Directions for this task =>
All lines from the one containing "induction n with" down to the final line of the entries below: return them exactly.

Material provided =>
-- pv_equiv track=rewrite | github.com/EAFIT-AACS/assignment2-arden | ALGORITHM\_3\_LFCO\_2025\_JJE.py | leftmost_derivation
-- ===== SOURCE A (Python) =====
-- def leftmost_derivation(string):
--     """
--     Constructs the leftmost derivation for the input string using grammar G.
--     For a string in the language {a^n b^n}, the derivation is:
--         S => a S b => a a S b b => ... => a^n S b^n => a^n ε b^n
--     Returns a list of sentential forms representing the derivation.
--     """
--     if string == "":
--         return ["S", "ε"]
--
--     # Verify that the string is of the form a^n b^n
--     n = len(string) // 2
--     if string != "a" * n + "b" * n:
--         return None  # The string is not generated by the grammar
--
--     derivation = []
--     current = "S"
--     derivation.append(current)
--
--     # For each 'a' (and corresponding 'b'), apply the rule S -> a S b
--     for _ in range(n):
--         current = current.replace("S", "a S b", 1)
--         derivation.append(current)
--
--     # Finally, replace the remaining S with ε
--     current = current.replace("S", "ε", 1)
--     derivation.append(current)
--
--     return derivation
-- ===== SOURCE B (Python) =====
-- def leftmost_derivation(string):
--     if string == "":
--         return ["S", "\u03b5"]
--     n = len(string) // 2
--     if string != "a" * n + "b" * n:
--         return None
--     return ["a " * i + "S" + " b" * i for i in range(n + 1)] + ["a " * n + "\u03b5" + " b" * n]
-- ===== Notes on version B (the rewrite author's own statement) =====
-- stated objective: simpler
-- what changed: B computes each sentential form directly from its index (a-prefix/b-suffix closed form) instead of threading a mutable string through successive count-limited replace calls.
import Mathlib
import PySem

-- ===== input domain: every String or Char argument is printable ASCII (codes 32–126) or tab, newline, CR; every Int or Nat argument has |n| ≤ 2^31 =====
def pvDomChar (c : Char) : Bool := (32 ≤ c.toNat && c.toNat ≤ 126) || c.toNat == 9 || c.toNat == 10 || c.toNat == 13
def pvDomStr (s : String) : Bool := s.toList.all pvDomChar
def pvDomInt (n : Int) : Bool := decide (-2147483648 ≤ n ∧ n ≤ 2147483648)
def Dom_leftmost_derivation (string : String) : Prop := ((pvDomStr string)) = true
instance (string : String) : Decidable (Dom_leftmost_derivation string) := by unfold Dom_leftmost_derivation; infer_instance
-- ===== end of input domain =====

-- B builds each sentential form directly from its index instead of repeatedly rewriting the previous form; no speed claim.

-- ===== PORT A =====
-- current.replace(old, new, 1): replace the FIRST occurrence of old (exact hand port; PySem has no count-limited replace)
def pvReplaceFirst (s old new : List Char) : List Char :=
  if old.isPrefixOf s then new ++ s.drop old.length
  else
    match s with
    | [] => []
    | c :: rest => c :: pvReplaceFirst rest old new

def leftmost_derivation (string : String) : Option (List String) :=
  let cs := string.toList
  if cs = [] then some ["S", "ε"]
  else
    let n := cs.length / 2
    if cs ≠ List.replicate n 'a' ++ List.replicate n 'b' then none
    else
      -- derivation = ["S"]; current = "S"; loop applying S -> a S b
      let p := (List.range n).foldl
        (fun (p : List (List Char) × List Char) _ =>
          let c' := pvReplaceFirst p.2 ['S'] ['a',' ','S',' ','b']
          (p.1 ++ [c'], c'))
        ([['S']], ['S'])
      let last := pvReplaceFirst p.2 ['S'] ['ε']
      some ((p.1 ++ [last]).map String.ofList)

-- ===== PORT B =====
-- "a " * i  and  " b" * i
def pvAs (i : Nat) : List Char := (List.replicate i ['a',' ']).flatten
def pvBs (i : Nat) : List Char := (List.replicate i [' ','b']).flatten

def leftmost_derivation_alt (string : String) : Option (List String) :=
  let cs := string.toList
  if cs = [] then some ["S", "ε"]
  else
    let n := cs.length / 2
    if cs ≠ List.replicate n 'a' ++ List.replicate n 'b' then none
    else
      some (((List.range (n + 1)).map (fun i => String.ofList (pvAs i ++ 'S' :: pvBs i)))
            ++ [String.ofList (pvAs n ++ 'ε' :: pvBs n)])

-- ===== PRECONDITION & SPEC =====
def Spec_leftmost_derivation (string : String) (out : Option (List String)) : Prop := out = leftmost_derivation_alt string
instance (string : String) (out : Option (List String)) : Decidable (Spec_leftmost_derivation string out) := by unfold Spec_leftmost_derivation; infer_instance

-- ===== CLAIM (what is proved, stated in full; the proofs are below) =====
def Claim_equal_leftmost_derivation : Prop := ∀ (string : String), Dom_leftmost_derivation string → Spec_leftmost_derivation string (leftmost_derivation string)

-- ===== LEMMAS AND PROOFS =====

-- form i : the i-th sentential form as a list of chars
def pvForm (i : Nat) : List Char := pvAs i ++ 'S' :: pvBs i

lemma pvReplaceFirst_at (aa bb new : List Char) (h : 'S' ∉ aa) :
    pvReplaceFirst (aa ++ 'S' :: bb) ['S'] new = aa ++ new ++ bb := by
  induction aa with
  | nil => simp [pvReplaceFirst, List.isPrefixOf]
  | cons c aa ih =>
    have hc : c ≠ 'S' := fun hc => h (by simp [hc])
    have : (['S'].isPrefixOf (c :: (aa ++ 'S' :: bb))) = false := by
      simp [List.isPrefixOf]; exact fun hc' => absurd hc'.symm hc
    simp only [List.cons_append, pvReplaceFirst, this, Bool.false_eq_true, if_false]
    rw [ih (fun hm => h (List.mem_cons_of_mem _ hm))]

lemma pvS_not_mem_pvAs (i : Nat) : 'S' ∉ pvAs i := by
  intro h
  rw [pvAs] at h
  obtain ⟨l, hl, hx⟩ := List.mem_flatten.mp h
  rw [List.eq_of_mem_replicate hl] at hx
  simp at hx

lemma pvForm_step (i : Nat) :
    pvReplaceFirst (pvForm i) ['S'] ['a',' ','S',' ','b'] = pvForm (i + 1) := by
  unfold pvForm
  rw [pvReplaceFirst_at _ _ _ (pvS_not_mem_pvAs i)]
  have ha : pvAs (i + 1) = pvAs i ++ ['a',' '] := by
    simp [pvAs, List.replicate_succ']
  have hb : pvBs (i + 1) = [' ','b'] ++ pvBs i := by
    simp [pvBs, List.replicate_succ]
  rw [ha, hb]
  simp

lemma pvForm_final (i : Nat) :
    pvReplaceFirst (pvForm i) ['S'] ['ε'] = pvAs i ++ 'ε' :: pvBs i := by
  unfold pvForm
  rw [pvReplaceFirst_at _ _ _ (pvS_not_mem_pvAs i)]
  simp

lemma pvLoop_eq (n : Nat) :
    (List.range n).foldl
      (fun (p : List (List Char) × List Char) _ =>
        let c' := pvReplaceFirst p.2 ['S'] ['a',' ','S',' ','b']
        (p.1 ++ [c'], c'))
      ([['S']], ['S'])
    = ((List.range (n + 1)).map pvForm, pvForm n) := by
  induction n with
  | zero => simp [pvForm, pvAs, pvBs]
  | succ k ih =>
    rw [List.range_succ, List.foldl_append, ih]
    simp only [List.foldl_cons, List.foldl_nil]
    rw [List.range_succ (n := k + 1), List.map_append]
    simp [pvForm_step k]

-- ===== VERDICT (by name: the statement is the Claim_ definition above) =====
theorem leftmost_derivation_spec : Claim_equal_leftmost_derivation := by
  intro s _
  unfold Spec_leftmost_derivation leftmost_derivation leftmost_derivation_alt
  by_cases h0 : s.toList = []
  · simp [h0]
  · simp only [h0, if_false, ite_not]
    split_ifs with hf
    · rw [pvLoop_eq, pvForm_final]
      simp only [List.map_append, List.map_map, List.map_cons, List.map_nil]
      rfl
    · rfl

Problem solution =>
  induction n with
  | zero => simp [pvForm, pvAs, pvBs]
  | succ k ih =>
    rw [List.range_succ, List.foldl_append, ih]
    simp only [List.foldl_cons, List.foldl_nil]
    rw [List.range_succ (n := k + 1), List.map_append]
    simp [pvForm_step k]

-- ===== VERDICT (by name: the statement is the Claim_ definition above) =====
theorem leftmost_derivation_spec : Claim_equal_leftmost_derivation := by
  intro s _
  unfold Spec_leftmost_derivation leftmost_derivation leftmost_derivation_alt
  by_cases h0 : s.toList = []
  · simp [h0]
  · simp only [h0, if_false, ite_not]
    split_ifs with hf
    · rw [pvLoop_eq, pvForm_final]
      simp only [List.map_append, List.map_map, List.map_cons, List.map_nil]
      rfl
    · rfl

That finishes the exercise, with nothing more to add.